__DATA FOR PROCESSING__:
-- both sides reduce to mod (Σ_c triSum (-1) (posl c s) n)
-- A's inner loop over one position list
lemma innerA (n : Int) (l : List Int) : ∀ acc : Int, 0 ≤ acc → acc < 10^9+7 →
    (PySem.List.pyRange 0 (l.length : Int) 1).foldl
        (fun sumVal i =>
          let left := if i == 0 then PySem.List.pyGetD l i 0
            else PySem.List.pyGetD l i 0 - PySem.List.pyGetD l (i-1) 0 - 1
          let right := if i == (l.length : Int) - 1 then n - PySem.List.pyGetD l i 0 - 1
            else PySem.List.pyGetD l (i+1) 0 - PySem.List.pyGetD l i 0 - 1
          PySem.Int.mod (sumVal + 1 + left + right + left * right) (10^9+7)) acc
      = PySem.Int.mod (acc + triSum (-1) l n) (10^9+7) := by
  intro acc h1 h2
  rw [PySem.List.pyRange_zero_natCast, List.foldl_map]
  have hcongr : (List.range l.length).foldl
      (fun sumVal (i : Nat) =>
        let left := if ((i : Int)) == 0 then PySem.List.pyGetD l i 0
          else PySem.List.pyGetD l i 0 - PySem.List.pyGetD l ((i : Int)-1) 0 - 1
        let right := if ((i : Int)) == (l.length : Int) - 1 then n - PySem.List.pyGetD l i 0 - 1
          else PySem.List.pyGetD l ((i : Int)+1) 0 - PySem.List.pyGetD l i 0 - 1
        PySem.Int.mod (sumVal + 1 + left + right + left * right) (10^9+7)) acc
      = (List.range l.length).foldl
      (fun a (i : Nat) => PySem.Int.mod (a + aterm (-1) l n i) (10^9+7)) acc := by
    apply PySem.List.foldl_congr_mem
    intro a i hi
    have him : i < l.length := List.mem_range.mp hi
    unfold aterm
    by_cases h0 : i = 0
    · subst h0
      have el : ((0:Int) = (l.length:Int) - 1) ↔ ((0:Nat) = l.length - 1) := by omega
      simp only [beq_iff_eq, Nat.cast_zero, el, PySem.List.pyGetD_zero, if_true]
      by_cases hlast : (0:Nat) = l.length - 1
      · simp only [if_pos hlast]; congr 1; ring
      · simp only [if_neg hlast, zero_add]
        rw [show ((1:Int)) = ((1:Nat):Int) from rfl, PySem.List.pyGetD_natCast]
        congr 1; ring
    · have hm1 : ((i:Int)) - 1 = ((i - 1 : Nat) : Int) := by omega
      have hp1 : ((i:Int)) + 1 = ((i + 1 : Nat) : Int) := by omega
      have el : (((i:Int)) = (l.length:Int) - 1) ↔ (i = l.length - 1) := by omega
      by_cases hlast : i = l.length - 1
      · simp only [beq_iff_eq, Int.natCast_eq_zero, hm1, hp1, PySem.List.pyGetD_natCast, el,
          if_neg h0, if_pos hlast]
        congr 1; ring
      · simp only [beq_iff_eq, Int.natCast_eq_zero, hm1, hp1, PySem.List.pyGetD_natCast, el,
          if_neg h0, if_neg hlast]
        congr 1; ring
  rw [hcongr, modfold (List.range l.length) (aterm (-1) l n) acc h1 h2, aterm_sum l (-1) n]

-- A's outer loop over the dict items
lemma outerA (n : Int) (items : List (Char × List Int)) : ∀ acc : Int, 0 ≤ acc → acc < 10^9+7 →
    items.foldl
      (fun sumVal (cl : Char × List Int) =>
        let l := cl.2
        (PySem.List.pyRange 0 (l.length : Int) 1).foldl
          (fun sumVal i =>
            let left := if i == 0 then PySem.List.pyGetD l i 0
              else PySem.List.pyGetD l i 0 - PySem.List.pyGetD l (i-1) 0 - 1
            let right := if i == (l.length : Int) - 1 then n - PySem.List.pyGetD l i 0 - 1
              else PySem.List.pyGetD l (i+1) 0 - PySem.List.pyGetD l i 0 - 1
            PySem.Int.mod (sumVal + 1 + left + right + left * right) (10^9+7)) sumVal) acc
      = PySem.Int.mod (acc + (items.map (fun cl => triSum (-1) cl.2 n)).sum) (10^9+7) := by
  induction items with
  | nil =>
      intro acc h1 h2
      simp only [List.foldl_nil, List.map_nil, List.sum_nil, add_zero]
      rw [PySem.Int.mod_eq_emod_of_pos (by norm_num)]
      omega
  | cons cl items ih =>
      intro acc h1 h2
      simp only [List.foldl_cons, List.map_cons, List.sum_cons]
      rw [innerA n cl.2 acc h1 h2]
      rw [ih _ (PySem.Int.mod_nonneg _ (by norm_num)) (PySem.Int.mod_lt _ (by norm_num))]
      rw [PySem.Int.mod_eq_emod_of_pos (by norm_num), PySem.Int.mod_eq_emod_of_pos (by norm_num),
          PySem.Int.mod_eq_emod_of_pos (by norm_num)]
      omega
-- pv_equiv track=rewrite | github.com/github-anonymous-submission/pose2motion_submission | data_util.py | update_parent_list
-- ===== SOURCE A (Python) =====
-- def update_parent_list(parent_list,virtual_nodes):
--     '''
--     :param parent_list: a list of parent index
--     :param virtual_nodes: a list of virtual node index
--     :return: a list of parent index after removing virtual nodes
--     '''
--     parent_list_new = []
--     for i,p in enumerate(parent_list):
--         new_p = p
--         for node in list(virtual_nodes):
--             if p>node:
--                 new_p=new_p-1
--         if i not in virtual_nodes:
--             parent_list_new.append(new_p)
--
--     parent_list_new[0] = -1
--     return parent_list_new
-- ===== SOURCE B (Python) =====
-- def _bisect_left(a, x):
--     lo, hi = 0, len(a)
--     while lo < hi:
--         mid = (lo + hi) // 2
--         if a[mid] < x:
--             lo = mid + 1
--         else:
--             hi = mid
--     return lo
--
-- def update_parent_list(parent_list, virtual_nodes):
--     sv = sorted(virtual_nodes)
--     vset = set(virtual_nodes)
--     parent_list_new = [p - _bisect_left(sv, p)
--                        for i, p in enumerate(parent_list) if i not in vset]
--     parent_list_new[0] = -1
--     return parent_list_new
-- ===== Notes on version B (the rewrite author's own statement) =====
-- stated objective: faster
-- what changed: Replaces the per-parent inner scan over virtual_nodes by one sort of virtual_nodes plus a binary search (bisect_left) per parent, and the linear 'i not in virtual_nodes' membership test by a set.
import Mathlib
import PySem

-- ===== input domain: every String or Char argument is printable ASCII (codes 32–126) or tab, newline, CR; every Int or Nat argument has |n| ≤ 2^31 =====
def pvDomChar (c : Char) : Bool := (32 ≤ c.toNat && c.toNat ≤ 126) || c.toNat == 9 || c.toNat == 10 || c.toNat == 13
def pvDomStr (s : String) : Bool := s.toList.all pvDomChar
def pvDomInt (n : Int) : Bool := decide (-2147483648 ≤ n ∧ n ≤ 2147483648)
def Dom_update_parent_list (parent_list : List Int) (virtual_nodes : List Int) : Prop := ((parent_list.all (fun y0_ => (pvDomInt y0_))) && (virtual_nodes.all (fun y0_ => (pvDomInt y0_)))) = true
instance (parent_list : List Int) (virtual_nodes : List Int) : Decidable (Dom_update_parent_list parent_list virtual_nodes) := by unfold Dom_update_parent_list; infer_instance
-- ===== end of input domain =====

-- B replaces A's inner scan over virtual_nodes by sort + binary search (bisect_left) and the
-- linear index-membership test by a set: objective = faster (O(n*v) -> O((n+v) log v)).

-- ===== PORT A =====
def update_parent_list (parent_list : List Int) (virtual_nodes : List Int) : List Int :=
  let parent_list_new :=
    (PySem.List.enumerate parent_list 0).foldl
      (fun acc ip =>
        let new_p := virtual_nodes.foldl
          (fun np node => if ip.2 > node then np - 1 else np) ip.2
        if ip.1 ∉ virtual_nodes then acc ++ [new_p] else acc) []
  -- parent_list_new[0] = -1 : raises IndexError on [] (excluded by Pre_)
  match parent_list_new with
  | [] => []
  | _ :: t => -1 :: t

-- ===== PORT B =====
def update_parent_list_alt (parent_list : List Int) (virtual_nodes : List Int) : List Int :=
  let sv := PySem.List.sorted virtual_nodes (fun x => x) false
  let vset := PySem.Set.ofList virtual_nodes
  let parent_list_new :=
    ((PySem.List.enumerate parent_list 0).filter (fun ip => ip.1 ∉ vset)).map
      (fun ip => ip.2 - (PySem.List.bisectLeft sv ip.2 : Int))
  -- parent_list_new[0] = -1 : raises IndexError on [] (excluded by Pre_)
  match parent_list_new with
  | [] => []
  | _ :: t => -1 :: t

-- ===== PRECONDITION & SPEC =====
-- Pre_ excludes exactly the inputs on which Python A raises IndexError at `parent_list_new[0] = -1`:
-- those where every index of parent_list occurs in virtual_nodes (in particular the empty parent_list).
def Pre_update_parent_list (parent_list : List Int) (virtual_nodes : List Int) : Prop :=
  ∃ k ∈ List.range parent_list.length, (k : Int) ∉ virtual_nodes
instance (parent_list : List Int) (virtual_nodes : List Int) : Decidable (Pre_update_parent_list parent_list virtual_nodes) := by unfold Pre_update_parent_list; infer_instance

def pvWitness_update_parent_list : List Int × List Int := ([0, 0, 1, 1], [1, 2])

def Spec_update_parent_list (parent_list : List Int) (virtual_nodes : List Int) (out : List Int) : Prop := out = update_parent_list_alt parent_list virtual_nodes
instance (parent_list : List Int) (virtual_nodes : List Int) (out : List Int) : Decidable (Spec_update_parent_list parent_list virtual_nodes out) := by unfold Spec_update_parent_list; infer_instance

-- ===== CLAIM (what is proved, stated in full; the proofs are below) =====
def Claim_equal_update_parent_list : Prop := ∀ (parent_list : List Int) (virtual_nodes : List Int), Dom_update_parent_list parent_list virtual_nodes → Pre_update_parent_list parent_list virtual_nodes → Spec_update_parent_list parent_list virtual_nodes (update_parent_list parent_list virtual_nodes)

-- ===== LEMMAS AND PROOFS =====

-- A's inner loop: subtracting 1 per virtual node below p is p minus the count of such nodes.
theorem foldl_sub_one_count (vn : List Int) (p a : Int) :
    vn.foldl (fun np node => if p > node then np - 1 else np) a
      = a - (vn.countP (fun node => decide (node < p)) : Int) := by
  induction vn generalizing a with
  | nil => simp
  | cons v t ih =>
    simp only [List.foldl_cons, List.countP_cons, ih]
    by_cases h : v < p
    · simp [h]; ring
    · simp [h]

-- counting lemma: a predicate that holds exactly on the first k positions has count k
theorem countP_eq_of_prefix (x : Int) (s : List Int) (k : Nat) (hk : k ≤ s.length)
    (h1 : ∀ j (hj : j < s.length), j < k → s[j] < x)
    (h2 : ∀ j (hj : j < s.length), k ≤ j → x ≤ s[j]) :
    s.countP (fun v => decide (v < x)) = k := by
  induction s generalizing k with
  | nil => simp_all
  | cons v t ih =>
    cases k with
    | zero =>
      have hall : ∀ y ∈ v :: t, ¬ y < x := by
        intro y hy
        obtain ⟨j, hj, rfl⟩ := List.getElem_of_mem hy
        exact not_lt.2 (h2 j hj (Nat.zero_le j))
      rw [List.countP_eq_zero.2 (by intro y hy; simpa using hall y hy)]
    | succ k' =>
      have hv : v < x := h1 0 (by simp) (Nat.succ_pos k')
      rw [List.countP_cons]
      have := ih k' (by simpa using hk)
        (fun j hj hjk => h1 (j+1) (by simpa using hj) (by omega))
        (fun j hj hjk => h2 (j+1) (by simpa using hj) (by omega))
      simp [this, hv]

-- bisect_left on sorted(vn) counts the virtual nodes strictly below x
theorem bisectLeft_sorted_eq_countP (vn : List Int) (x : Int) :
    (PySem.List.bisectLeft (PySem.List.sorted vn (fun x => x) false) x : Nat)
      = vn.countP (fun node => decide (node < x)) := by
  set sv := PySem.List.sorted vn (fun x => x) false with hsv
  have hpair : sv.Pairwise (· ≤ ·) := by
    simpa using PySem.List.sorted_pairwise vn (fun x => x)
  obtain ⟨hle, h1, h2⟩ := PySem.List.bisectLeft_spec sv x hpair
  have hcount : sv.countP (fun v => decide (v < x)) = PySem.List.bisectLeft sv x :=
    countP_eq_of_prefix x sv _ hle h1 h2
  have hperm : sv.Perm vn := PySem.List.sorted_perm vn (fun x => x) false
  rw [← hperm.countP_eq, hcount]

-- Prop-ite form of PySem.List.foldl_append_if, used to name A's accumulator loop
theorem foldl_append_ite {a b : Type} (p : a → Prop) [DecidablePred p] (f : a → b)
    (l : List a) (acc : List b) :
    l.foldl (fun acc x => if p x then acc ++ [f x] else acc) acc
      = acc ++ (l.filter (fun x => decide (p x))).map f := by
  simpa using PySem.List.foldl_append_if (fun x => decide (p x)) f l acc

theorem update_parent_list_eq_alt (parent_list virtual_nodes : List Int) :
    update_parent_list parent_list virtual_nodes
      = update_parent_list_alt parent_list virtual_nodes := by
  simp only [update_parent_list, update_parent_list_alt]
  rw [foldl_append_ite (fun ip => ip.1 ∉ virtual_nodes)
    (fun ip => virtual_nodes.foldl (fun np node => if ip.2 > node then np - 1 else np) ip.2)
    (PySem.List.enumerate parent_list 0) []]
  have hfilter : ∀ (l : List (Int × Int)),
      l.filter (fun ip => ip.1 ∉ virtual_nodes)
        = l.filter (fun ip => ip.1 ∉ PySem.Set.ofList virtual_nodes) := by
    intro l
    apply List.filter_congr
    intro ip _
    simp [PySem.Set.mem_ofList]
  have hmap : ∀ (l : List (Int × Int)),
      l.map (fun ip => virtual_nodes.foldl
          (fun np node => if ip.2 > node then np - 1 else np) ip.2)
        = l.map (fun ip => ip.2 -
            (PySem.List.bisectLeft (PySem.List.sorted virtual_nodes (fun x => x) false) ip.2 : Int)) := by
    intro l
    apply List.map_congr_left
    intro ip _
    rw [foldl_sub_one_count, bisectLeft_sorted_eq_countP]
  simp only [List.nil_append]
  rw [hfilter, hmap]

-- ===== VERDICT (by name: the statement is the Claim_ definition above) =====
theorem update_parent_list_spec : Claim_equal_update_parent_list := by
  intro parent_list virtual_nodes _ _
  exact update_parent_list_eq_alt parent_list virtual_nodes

__WHAT YOU NEED TO DO__: Every line above from the line with "vset = set(virtual_nodes)" to the line with "-- stated objective: faster", both included, must be reproduced exactly, and no other line may appear.

__OUTPUT__:
--     vset = set(virtual_nodes)
--     parent_list_new = [p - _bisect_left(sv, p)
--                        for i, p in enumerate(parent_list) if i not in vset]
--     parent_list_new[0] = -1
--     return parent_list_new
-- ===== Notes on version B (the rewrite author's own statement) =====
-- stated objective: faster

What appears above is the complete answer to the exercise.